Other manufacturers are making it easier to fix broken products—meaning trivial faults no longer put expensive devices permanently out of commission—and simplifying disassembly at the end-of-life to aid recycling. It all helps to build a sustainable economy and the smartphone makers are not alone in their good endeavors. New PCs, TVs, tablets and wearables are among the consumer products that now offer longer life and easier recycling.

Manufacturers are embracing a circular economy concept. The concept aids sustainability through strategies based on the five ‘Rs’—reduce, reuse, repair, recycle and restore—and has the potential to contribute to multiple UN SDGs.

According to The Connected Consumer Report 2030, produced by business think tank The Future Laboratory for Vodafone Smart Tech, so-called smart circularity—the circular economy as it relates to connected technology and the IoT—can help the world shift away from linear consumption to an economy where resources are fed back into a closed loop of recycling, reusing and sharing.
By 2025, improved resource productivity could deliver an annual net material cost saving of $600 billion in Europe alone, according to the Ellen MacArthur Foundation, and cut greenhouse gas emissions by 39 percent.

To reach these ambitious targets, chip makers and electronic device manufacturers are playing a critical role. Tech products now emphasize reusability, and developers consider recyclability and multi-purpose use in their designs from the beginning.

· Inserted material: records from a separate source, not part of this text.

-- pv_equiv track=rewrite | github.com/skthati/Python-Algorithms | Basic/function compare x and o to return true or false.py | compare_sentence
-- ===== SOURCE A (Python) =====
-- def compare_sentence(sentence):
--     x_count = 0
--     o_count = 0
--
--     for i in sentence:
--         x_count = sentence.count("x")
--
--     for j in sentence:
--         o_count = sentence.count("o")
--
--     if x_count == o_count:
--         return True
--     else:
--         return False
-- ===== SOURCE B (Python) =====
-- def compare_sentence(sentence):
--     balance = 0
--     for ch in sentence:
--         if ch == "x":
--             balance += 1
--         elif ch == "o":
--             balance -= 1
--     return balance == 0
-- ===== Notes on version B (the rewrite author's own statement) =====
-- stated objective: faster
-- what changed: B makes a single pass maintaining one running balance (incremented on the first target character, decremented on the second) and tests it for zero, instead of A's redundant loops that recompute both full substring counts once per character.
import Mathlib
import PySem

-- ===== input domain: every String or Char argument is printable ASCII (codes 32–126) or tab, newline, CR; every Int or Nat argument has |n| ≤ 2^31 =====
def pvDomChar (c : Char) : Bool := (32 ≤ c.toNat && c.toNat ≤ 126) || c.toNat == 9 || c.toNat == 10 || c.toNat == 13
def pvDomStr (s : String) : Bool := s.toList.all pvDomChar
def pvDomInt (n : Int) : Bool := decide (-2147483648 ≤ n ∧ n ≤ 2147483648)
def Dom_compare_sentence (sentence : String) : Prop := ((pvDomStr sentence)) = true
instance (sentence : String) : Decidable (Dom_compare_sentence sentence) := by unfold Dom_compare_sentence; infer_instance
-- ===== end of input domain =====

-- B replaces A's per-character recomputation of both substring counts by one pass over a single
-- running x-minus-o balance (objective: faster).

-- ===== PORT A =====
def compare_sentence (sentence : String) : Bool :=
  let x_count : Int := 0
  let o_count : Int := 0
  let x_count := sentence.toList.foldl (fun _ _ => (PySem.Str.count sentence "x" : Int)) x_count
  let o_count := sentence.toList.foldl (fun _ _ => (PySem.Str.count sentence "o" : Int)) o_count
  if x_count == o_count then true else false

-- ===== PORT B =====
def compare_sentence_alt (sentence : String) : Bool :=
  let balance := sentence.toList.foldl
    (fun b c => if c == 'x' then b + 1 else if c == 'o' then b - 1 else b) (0 : Int)
  balance == 0

-- ===== PRECONDITION & SPEC =====
def Spec_compare_sentence (sentence : String) (out : Bool) : Prop := out = compare_sentence_alt sentence
instance (sentence : String) (out : Bool) : Decidable (Spec_compare_sentence sentence out) := by unfold Spec_compare_sentence; infer_instance

-- ===== CLAIM (what is proved, stated in full; the proofs are below) =====
def Claim_equal_compare_sentence : Prop := ∀ (sentence : String), Dom_compare_sentence sentence → Spec_compare_sentence sentence (compare_sentence sentence)

-- ===== LEMMAS AND PROOFS =====

-- a fold with a constant-valued body returns the constant on a nonempty list
theorem foldl_const_of_ne_nil {α β : Type} (v : β) (a : β) :
    ∀ (l : List α), l ≠ [] → l.foldl (fun _ _ => v) a = v := by
  intro l h
  cases l with
  | nil => exact absurd rfl h
  | cons c t =>
    clear h
    induction t generalizing a c with
    | nil => rfl
    | cons d t ih => exact ih v d

-- count.go on a singleton pattern, with enough fuel, counts character occurrences
theorem count_go_singleton (c : Char) :
    ∀ (l : List Char) (fuel acc : Nat), l.length ≤ fuel →
      PySem.Chars.count.go [c] fuel l acc = acc + l.count c := by
  intro l
  induction l with
  | nil =>
    intro fuel acc _
    cases fuel <;> simp [PySem.Chars.count.go]
  | cons d t ih =>
    intro fuel acc hle
    cases fuel with
    | zero => simp at hle
    | succ n =>
      simp only [List.length_cons, Nat.add_one_le_iff, Nat.lt_succ_iff] at hle
      by_cases hdc : d = c
      · subst hdc
        have hpre : List.isPrefixOf [d] (d :: t) = true := by
          simp [List.isPrefixOf]
        simp only [PySem.Chars.count.go, hpre, if_pos]
        rw [show List.drop (List.length [d]) (d :: t) = t by simp]
        rw [ih n (acc + 1) hle]
        simp
        omega
      · have hpre : List.isPrefixOf [c] (d :: t) = false := by
          simp [List.isPrefixOf]
          exact fun h => absurd h.symm hdc
        simp only [PySem.Chars.count.go, hpre]
        rw [ih n acc hle]
        simp [hdc]

theorem chars_count_singleton (c : Char) (l : List Char) :
    PySem.Chars.count l [c] = l.count c := by
  unfold PySem.Chars.count
  simp only [List.isEmpty_iff]
  have : ¬ ([c] = ([] : List Char)) := by simp
  rw [if_neg this]
  rw [count_go_singleton c l l.length 0 le_rfl]; omega

-- the balance fold computes (count 'x') - (count 'o')
theorem balance_fold (l : List Char) :
    ∀ (a : Int), l.foldl
      (fun b c => if c == 'x' then b + 1 else if c == 'o' then b - 1 else b) a
      = a + (l.count 'x' : Int) - (l.count 'o' : Int) := by
  induction l with
  | nil => intro a; simp
  | cons d t ih =>
    intro a
    simp only [List.foldl_cons]
    by_cases hx : d = 'x'
    · subst hx
      rw [if_pos (by simp), ih]
      simp
      omega
    · by_cases ho : d = 'o'
      · subst ho
        rw [if_neg (by simp), if_pos (by simp), ih]
        simp
        omega
      · rw [if_neg (by simp [hx]), if_neg (by simp [ho]), ih]
        simp [hx, ho]

-- ===== VERDICT (by name: the statement is the Claim_ definition above) =====
theorem compare_sentence_spec : Claim_equal_compare_sentence := by
  intro s _
  unfold Spec_compare_sentence compare_sentence compare_sentence_alt
  simp only
  rw [balance_fold]
  have hx : PySem.Str.count s "x" = s.toList.count 'x' := by
    rw [PySem.Str.count_eq]; exact chars_count_singleton 'x' s.toList
  have ho : PySem.Str.count s "o" = s.toList.count 'o' := by
    rw [PySem.Str.count_eq]; exact chars_count_singleton 'o' s.toList
  rcases eq_or_ne s.toList [] with h | h
  · simp [h]
  · rw [foldl_const_of_ne_nil _ _ _ h, foldl_const_of_ne_nil _ _ _ h, hx, ho]
    simp only [beq_iff_eq, Nat.cast_inj, zero_add]
    by_cases hco : s.toList.count 'x' = s.toList.count 'o'
    · simp [hco]
    · simp only [hco, if_false]
      symm
      simp only [beq_eq_false_iff_ne, ne_eq]
      omega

Consumers can expect new devices to be compatible with several generations of previous technology. This forward and backward integration is cutting down on e-waste and discouraging over-consumption. Meanwhile, tech advances such as over-the-air firmware updates increase end- product longevity, ensuring users don’t have to buy new hardware to access the latest software product features. 

The Connected Consumer Report 2030 also notes beyond the electronics design and manufacturing community, IoT technology can also help the whole of society embrace smart circularity with the potential to transform how we view and manage consumption. 

Planned obsolescence in all its guises—from contrived durability and repair prevention to software lockouts and batteries that can’t be replaced—is now consigned to history.

Technology to the rescue

While consumers and corporations are changing their habits, protecting the planet and its resources for tomorrow will also need widespread deployment of new technology. The UN already recognizes the transformative power of tech; its 2030 Agenda for Sustainable Development states: “The spread of information and communications technology, and global interconnectedness has great potential to accelerate human progress, to bridge the digital divide and to develop knowledge societies, as does scientific and technological innovation across areas as diverse as medicine and energy.” But how exactly to turn that progress, knowledge and innovation towards the sustainability challenge?

The IoT will form a foundation platform for sustainable tech. But first it needs to be fully rolled out and that will incur an energy cost. Will that cost be worth it? A Transforma Insights and 6GWorld report, Sustainability in New and Emerging Technologies In 2030, highlights how building the IoT from now until 2030 will significantly increase global electricity use, and 112 million cubic meters of water will be consumed during the manufacture of IoT-enabled solutions until that time. Hydrocarbons used for the distribution and deployment of IoT solutions will add to the cost.

Yet the Transforma report concludes that the positive environmental impact of IoT applications will make the cost well worth the initial sacrifice. In fact, IoT technology will soon generate enough savings to pay back the energy cost of its manufacture and deployment and, from then on, will save around eight times the energy it consumes. IoT devices will also conserve nearly 230 billion cubic meters of water in 2030, the report says, with 35 percent of this impact coming from improved water grid operations and the balance boosted by IoT- enabled agricultural applications such as smart irrigation.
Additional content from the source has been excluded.